WARNING: DO NOT ATTEMPT ANY OF THE STUFF BELOW. It’s dumb. It’s crazy.

Absolutely insane attempt #1

Hey – the variable length extent is full, right? Prostrct add doesn’t work, so I’m going to hack the database with a hex editor to change the 2 GB variable length extent to a fixed length extent, and add a new variable length extent.

Did I mention that you shouldn’t try this at home?

The good news: it worked. The database recognized the new extent.

The bad news: still getting the same error message.

I was hoping the broker would “notice” the new extent and try to grow into it, rather than expanding the 2GB extent, but I was wrong.

Absolutely insane attempt #2

I identified the last few blocks in the variable length extent, then, using dbrpr, I reformatted them to empty blocks. Similar to my “add an extent” idea, I was hoping the broker could use those now empty blocks to do what it needed to do. Of course, I rebuild the free and RM chains so that the broker would know about these newly freed blocks.

Result: FAIL. Still getting the same error message.

Absolutely insane attempts #3-7

It’s now around 6pm, and I’m exchanging emails with a couple of my colleagues. George Potemkin from Progress Technologies LLC in Russia was still awake watching Premiere League football and he started feeding me ideas. Most of them I had already tried, and the rest failed. Things were not looking good. Until…

Absolutely insane attempt #8

Geoerge suggested that I physically shrink the file, so I chopped 32 KB from the end of the variable length extent using dd.
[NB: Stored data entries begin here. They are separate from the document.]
-- pv_equiv track=rewrite | github.com/jefallon/adventofcode2020 | Day12b.py | move_waypoint
-- ===== SOURCE A (Python) =====
-- def move_waypoint(wp, action, dist):
--     waypoint = wp
--     if action == 'N':
--         waypoint[1] += dist
--     elif action == 'S':
--         waypoint[1] -= dist
--     elif action == 'W':
--         waypoint[0] -= dist
--     elif action == 'E':
--         waypoint[0] += dist
--     elif action == 'L':
--         for i in range(dist//90):
--             waypoint = [-waypoint[1], waypoint[0]]
--     elif action == 'R':
--         for i in range(dist//90):
--             waypoint = [waypoint[1], -waypoint[0]]
--     return waypoint
-- ===== SOURCE B (Python) =====
-- def move_waypoint(wp, action, dist):
--     # Translations mutate wp in place exactly like A; rotations use a closed
--     # form on dist//90 mod 4 instead of A's repeated 90-degree loop.
--     if action in ('N', 'S'):
--         wp[1] += dist if action == 'N' else -dist
--     elif action in ('W', 'E'):
--         wp[0] += dist if action == 'E' else -dist
--     elif action in ('L', 'R'):
--         n = dist // 90
--         if n >= 1:
--             x, y = wp[0], wp[1]
--             m = n % 4 if action == 'L' else -(n % 4) % 4
--             if m == 1:
--                 return [-y, x]
--             if m == 2:
--                 return [-x, -y]
--             if m == 3:
--                 return [y, -x]
--             return [x, y]
--     return wp
-- ===== Notes on version B (the rewrite author's own statement) =====
-- stated objective: simpler
-- what changed: Rotations compute dist//90 mod 4 once and pick the rotated coordinates from a four-case closed form instead of A's loop that rotates the waypoint 90 degrees dist//90 times; translations stay in-place mutations as in A.
import Mathlib
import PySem

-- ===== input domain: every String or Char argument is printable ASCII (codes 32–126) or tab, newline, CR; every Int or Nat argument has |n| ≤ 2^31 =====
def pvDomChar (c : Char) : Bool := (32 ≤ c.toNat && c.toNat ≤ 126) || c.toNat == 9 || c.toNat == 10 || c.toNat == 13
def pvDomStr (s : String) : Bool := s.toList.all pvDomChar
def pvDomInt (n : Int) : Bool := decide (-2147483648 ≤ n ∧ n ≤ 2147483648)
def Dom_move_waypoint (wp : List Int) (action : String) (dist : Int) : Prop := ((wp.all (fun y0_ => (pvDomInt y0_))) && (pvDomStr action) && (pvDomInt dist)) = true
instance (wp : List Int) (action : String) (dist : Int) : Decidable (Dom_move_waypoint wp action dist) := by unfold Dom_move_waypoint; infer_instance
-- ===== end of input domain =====

-- B replaces A's repeated-90°-rotation loop by a closed form on (dist//90) mod 4;
-- equivalence is about the RETURN value (both Pythons also mutate wp identically for N/S/E/W).

-- ===== PORT A =====
def move_waypoint (wp : List Int) (action : String) (dist : Int) : List Int :=
  if action == "N" then
    PySem.List.pySetD wp 1 (PySem.List.pyGetD wp 1 0 + dist)
  else if action == "S" then
    PySem.List.pySetD wp 1 (PySem.List.pyGetD wp 1 0 - dist)
  else if action == "W" then
    PySem.List.pySetD wp 0 (PySem.List.pyGetD wp 0 0 - dist)
  else if action == "E" then
    PySem.List.pySetD wp 0 (PySem.List.pyGetD wp 0 0 + dist)
  else if action == "L" then
    (PySem.List.pyRange 0 (PySem.Int.floordiv dist 90) 1).foldl
      (fun w _ => [-(PySem.List.pyGetD w 1 0), PySem.List.pyGetD w 0 0]) wp
  else if action == "R" then
    (PySem.List.pyRange 0 (PySem.Int.floordiv dist 90) 1).foldl
      (fun w _ => [PySem.List.pyGetD w 1 0, -(PySem.List.pyGetD w 0 0)]) wp
  else wp

-- ===== PORT B =====
def move_waypoint_alt (wp : List Int) (action : String) (dist : Int) : List Int :=
  if action == "N" || action == "S" then
    PySem.List.pySetD wp 1 (PySem.List.pyGetD wp 1 0 + (if action == "N" then dist else -dist))
  else if action == "W" || action == "E" then
    PySem.List.pySetD wp 0 (PySem.List.pyGetD wp 0 0 + (if action == "E" then dist else -dist))
  else if action == "L" || action == "R" then
    let n := PySem.Int.floordiv dist 90
    if 1 ≤ n then
      let x := PySem.List.pyGetD wp 0 0
      let y := PySem.List.pyGetD wp 1 0
      let m := if action == "L" then PySem.Int.mod n 4 else PySem.Int.mod (-(PySem.Int.mod n 4)) 4
      if m == 1 then [-y, x]
      else if m == 2 then [-x, -y]
      else if m == 3 then [y, -x]
      else [x, y]
    else wp
  else wp

-- ===== PRECONDITION & SPEC =====
-- Pre_ excludes exactly the inputs on which A raises IndexError: a waypoint list too
-- short for the coordinates the action reads/writes (index 1 for N/S and for any
-- effective rotation, index 0 for W/E).
def Pre_move_waypoint (wp : List Int) (action : String) (dist : Int) : Prop :=
  ((action = "N" ∨ action = "S") → 2 ≤ wp.length) ∧
  ((action = "W" ∨ action = "E") → 1 ≤ wp.length) ∧
  ((action = "L" ∨ action = "R") → 90 ≤ dist → 2 ≤ wp.length)
instance (wp : List Int) (action : String) (dist : Int) : Decidable (Pre_move_waypoint wp action dist) := by unfold Pre_move_waypoint; infer_instance

def pvWitness_move_waypoint : List Int × String × Int := ([10, 4], "R", 180)

def Spec_move_waypoint (wp : List Int) (action : String) (dist : Int) (out : List Int) : Prop := out = move_waypoint_alt wp action dist
instance (wp : List Int) (action : String) (dist : Int) (out : List Int) : Decidable (Spec_move_waypoint wp action dist out) := by unfold Spec_move_waypoint; infer_instance

-- ===== CLAIM (what is proved, stated in full; the proofs are below) =====
def Claim_equal_move_waypoint : Prop := ∀ (wp : List Int) (action : String) (dist : Int), Dom_move_waypoint wp action dist → Pre_move_waypoint wp action dist → Spec_move_waypoint wp action dist (move_waypoint wp action dist)

-- ===== LEMMAS AND PROOFS =====

-- a fold whose step ignores the list element is an iterate
theorem foldl_const_iterate {α β : Type} (f : α → α) (l : List β) (init : α) :
    l.foldl (fun w _ => f w) init = f^[l.length] init := by
  induction l generalizing init with
  | nil => rfl
  | cons h t ih => simp [List.foldl, ih, Function.iterate_succ_apply]

def rotL (w : List Int) : List Int := [-(PySem.List.pyGetD w 1 0), PySem.List.pyGetD w 0 0]
def rotR (w : List Int) : List Int := [PySem.List.pyGetD w 1 0, -(PySem.List.pyGetD w 0 0)]

theorem rotL_iter (k : Nat) (x y : Int) :
    rotL^[k] [x, y] =
      if k % 4 = 1 then [-y, x] else if k % 4 = 2 then [-x, -y]
      else if k % 4 = 3 then [y, -x] else [x, y] := by
  induction k generalizing x y with
  | zero => simp
  | succ k ih =>
    have hstep : rotL^[k+1] [x, y] = rotL^[k] [-y, x] := by
      rw [Function.iterate_succ_apply]
      simp [rotL, PySem.List.pyGetD]
    rw [hstep, ih]
    have h4 : k % 4 = 0 ∨ k % 4 = 1 ∨ k % 4 = 2 ∨ k % 4 = 3 := by omega
    rcases h4 with h | h | h | h <;>
      · have h' : (k+1) % 4 = (k % 4 + 1) % 4 := by omega
        simp [h, h']

theorem rotR_iter (k : Nat) (x y : Int) :
    rotR^[k] [x, y] =
      if k % 4 = 1 then [y, -x] else if k % 4 = 2 then [-x, -y]
      else if k % 4 = 3 then [-y, x] else [x, y] := by
  induction k generalizing x y with
  | zero => simp
  | succ k ih =>
    have hstep : rotR^[k+1] [x, y] = rotR^[k] [y, -x] := by
      rw [Function.iterate_succ_apply]
      simp [rotR, PySem.List.pyGetD]
    rw [hstep, ih]
    have h4 : k % 4 = 0 ∨ k % 4 = 1 ∨ k % 4 = 2 ∨ k % 4 = 3 := by omega
    rcases h4 with h | h | h | h <;>
      · have h' : (k+1) % 4 = (k % 4 + 1) % 4 := by omega
        simp [h, h']

-- the first rotation forgets everything but coordinates 0 and 1
theorem rot_start (f : List Int → List Int)
    (hf : ∀ w, f w = f [PySem.List.pyGetD w 0 0, PySem.List.pyGetD w 1 0])
    (k : Nat) (hk : 1 ≤ k) (wp : List Int) :
    f^[k] wp = f^[k] [PySem.List.pyGetD wp 0 0, PySem.List.pyGetD wp 1 0] := by
  obtain ⟨j, rfl⟩ : ∃ j, k = j + 1 := ⟨k - 1, by omega⟩
  rw [Function.iterate_succ_apply, Function.iterate_succ_apply, hf]

theorem rotL_start (w : List Int) :
    rotL w = rotL [PySem.List.pyGetD w 0 0, PySem.List.pyGetD w 1 0] := by
  simp [rotL, PySem.List.pyGetD]

theorem rotR_start (w : List Int) :
    rotR w = rotR [PySem.List.pyGetD w 0 0, PySem.List.pyGetD w 1 0] := by
  simp [rotR, PySem.List.pyGetD]

theorem mod_toNat (n : Int) (hn : 1 ≤ n) :
    PySem.Int.mod n 4 = ((n.toNat % 4 : Nat) : Int) := by
  rw [PySem.Int.mod_eq_emod_of_pos (by norm_num)]
  omega

theorem rot_closed_L (wp : List Int) (n : Int) :
    (PySem.List.pyRange 0 n 1).foldl
        (fun w _ => [-(PySem.List.pyGetD w 1 0), PySem.List.pyGetD w 0 0]) wp
      = (if 1 ≤ n then
          (let x := PySem.List.pyGetD wp 0 0
           let y := PySem.List.pyGetD wp 1 0
           let m := PySem.Int.mod n 4
           if m == 1 then [-y, x]
           else if m == 2 then [-x, -y]
           else if m == 3 then [y, -x]
           else [x, y])
        else wp) := by
  by_cases hn : 1 ≤ n
  · rw [if_pos hn]
    rw [show (fun (w : List Int) (_ : Int) => [-(PySem.List.pyGetD w 1 0), PySem.List.pyGetD w 0 0]) = (fun w _ => rotL w) from rfl]
    rw [foldl_const_iterate, PySem.List.length_pyRange_one]
    have hk : 1 ≤ (n - 0).toNat := by omega
    rw [rot_start rotL rotL_start _ hk wp, rotL_iter, mod_toNat n hn]
    have hn0 : (n - 0).toNat = n.toNat := by omega
    rw [hn0]
    have h4 : n.toNat % 4 = 0 ∨ n.toNat % 4 = 1 ∨ n.toNat % 4 = 2 ∨ n.toNat % 4 = 3 := by omega
    rcases h4 with h | h | h | h <;> simp [h]
  · rw [if_neg hn, PySem.List.pyRange_one_eq_nil (by omega)]
    rfl

theorem rot_closed_R (wp : List Int) (n : Int) :
    (PySem.List.pyRange 0 n 1).foldl
        (fun w _ => [PySem.List.pyGetD w 1 0, -(PySem.List.pyGetD w 0 0)]) wp
      = (if 1 ≤ n then
          (let x := PySem.List.pyGetD wp 0 0
           let y := PySem.List.pyGetD wp 1 0
           let m := PySem.Int.mod (-(PySem.Int.mod n 4)) 4
           if m == 1 then [-y, x]
           else if m == 2 then [-x, -y]
           else if m == 3 then [y, -x]
           else [x, y])
        else wp) := by
  by_cases hn : 1 ≤ n
  · rw [if_pos hn]
    rw [show (fun (w : List Int) (_ : Int) => [PySem.List.pyGetD w 1 0, -(PySem.List.pyGetD w 0 0)]) = (fun w _ => rotR w) from rfl]
    rw [foldl_const_iterate, PySem.List.length_pyRange_one]
    have hk : 1 ≤ (n - 0).toNat := by omega
    rw [rot_start rotR rotR_start _ hk wp, rotR_iter, mod_toNat n hn]
    have hn0 : (n - 0).toNat = n.toNat := by omega
    rw [hn0]
    have h4 : n.toNat % 4 = 0 ∨ n.toNat % 4 = 1 ∨ n.toNat % 4 = 2 ∨ n.toNat % 4 = 3 := by omega
    rcases h4 with h | h | h | h <;> simp [h, PySem.Int.mod]
  · rw [if_neg hn, PySem.List.pyRange_one_eq_nil (by omega)]
    rfl

-- ===== VERDICT (by name: the statement is the Claim_ definition above) =====
theorem move_waypoint_spec : Claim_equal_move_waypoint := by
  intro wp action dist _ hpre
  unfold Spec_move_waypoint move_waypoint move_waypoint_alt
  by_cases hN : action = "N"
  · simp [hN]
  by_cases hS : action = "S"
  · simp [hS, sub_eq_add_neg]
  by_cases hW : action = "W"
  · simp [hW, sub_eq_add_neg]
  by_cases hE : action = "E"
  · simp [hE]
  by_cases hL : action = "L"
  · subst hL
    simpa using rot_closed_L wp (PySem.Int.floordiv dist 90)
  by_cases hR : action = "R"
  · subst hR
    simpa using rot_closed_R wp (PySem.Int.floordiv dist 90)
  · simp [hN, hS, hW, hE, hL, hR]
For those that don’t know, dd is a simply UNIX utility to dump a disk or file, and you can specify things like block size and length. Luckily there is a Windows version of dd that I was able to use.

dd if=<the file> of=<another file> bs=1024 count=(4 blocks less than the 2 GB limit).

Next step: truncate bi: success.

_progres db -1: success

Holy smokes…the patient has a heartbeat.

Not out of the woods yet…

I need to do this on the real database now. But again, we never touch the real database, so I take another physical copy, prostrct repair, and go. SUCCESS !!

Time to dump and load. Remember that I literally chopped off the last 4 blocks from the database. I have no idea what was in there but whatever it was, it’s gone, so chances are the database is not in a very clean state. I suppose I could have hex dumped those blocks but by now I’m 8 hours into this journey with a D&L of a type 0 storage area database (i.e. everything in the “schema area’) ahead of me.

The binary dump and load, surprisingly, completed without errors. No fragments. No index issues. 4 hours later I had a brand new database. There was likely some logical data corruption in there, related to the chopped records, but physically it was all good.

A few take home lessons

1. If you’re running your business on version 8 or version 9, you’re insane.

2. If you’re not monitoring, you’re insane. Yeah yeah I know we sell ProTop Monitoring and Alerting subscriptions but there’s a reason ProTop exists: to protect you against these kinds of things. The excuses I hear are mind blowing. “We already have monitoring” is my favourite. Suuuure you do. I hear the Toronto Maple Leafs are going to win the Stanley Cup this year, too. Somebody call Bill Barilko.

3. Again, for the disk space misers out there: I ended up needing space for 7 copies of the database: the original one (1), the one I was defiling with my crazy stunts (2), the 7-month old back file (3), the restore of the 7-month old backup (4 – because we had to check if it was a usable backup), the copy on which to attempt the solution (5), the dump files (6), and the new database (7). Do you have enough disk space available to do that? And is it fast disk space? Or will each copy/restore take 4 hours? Now do you understand why we harp on disk IO bandwidth?

4. There’s a reason why White Star Software is often referred to as “the last phone call”. We get the call after everyone else has given up.

5. Treat your friends and colleagues well. Always. We all need each other’s help at some point or other.

6. If you’re running your business on version 8 or version 9, you’re insane.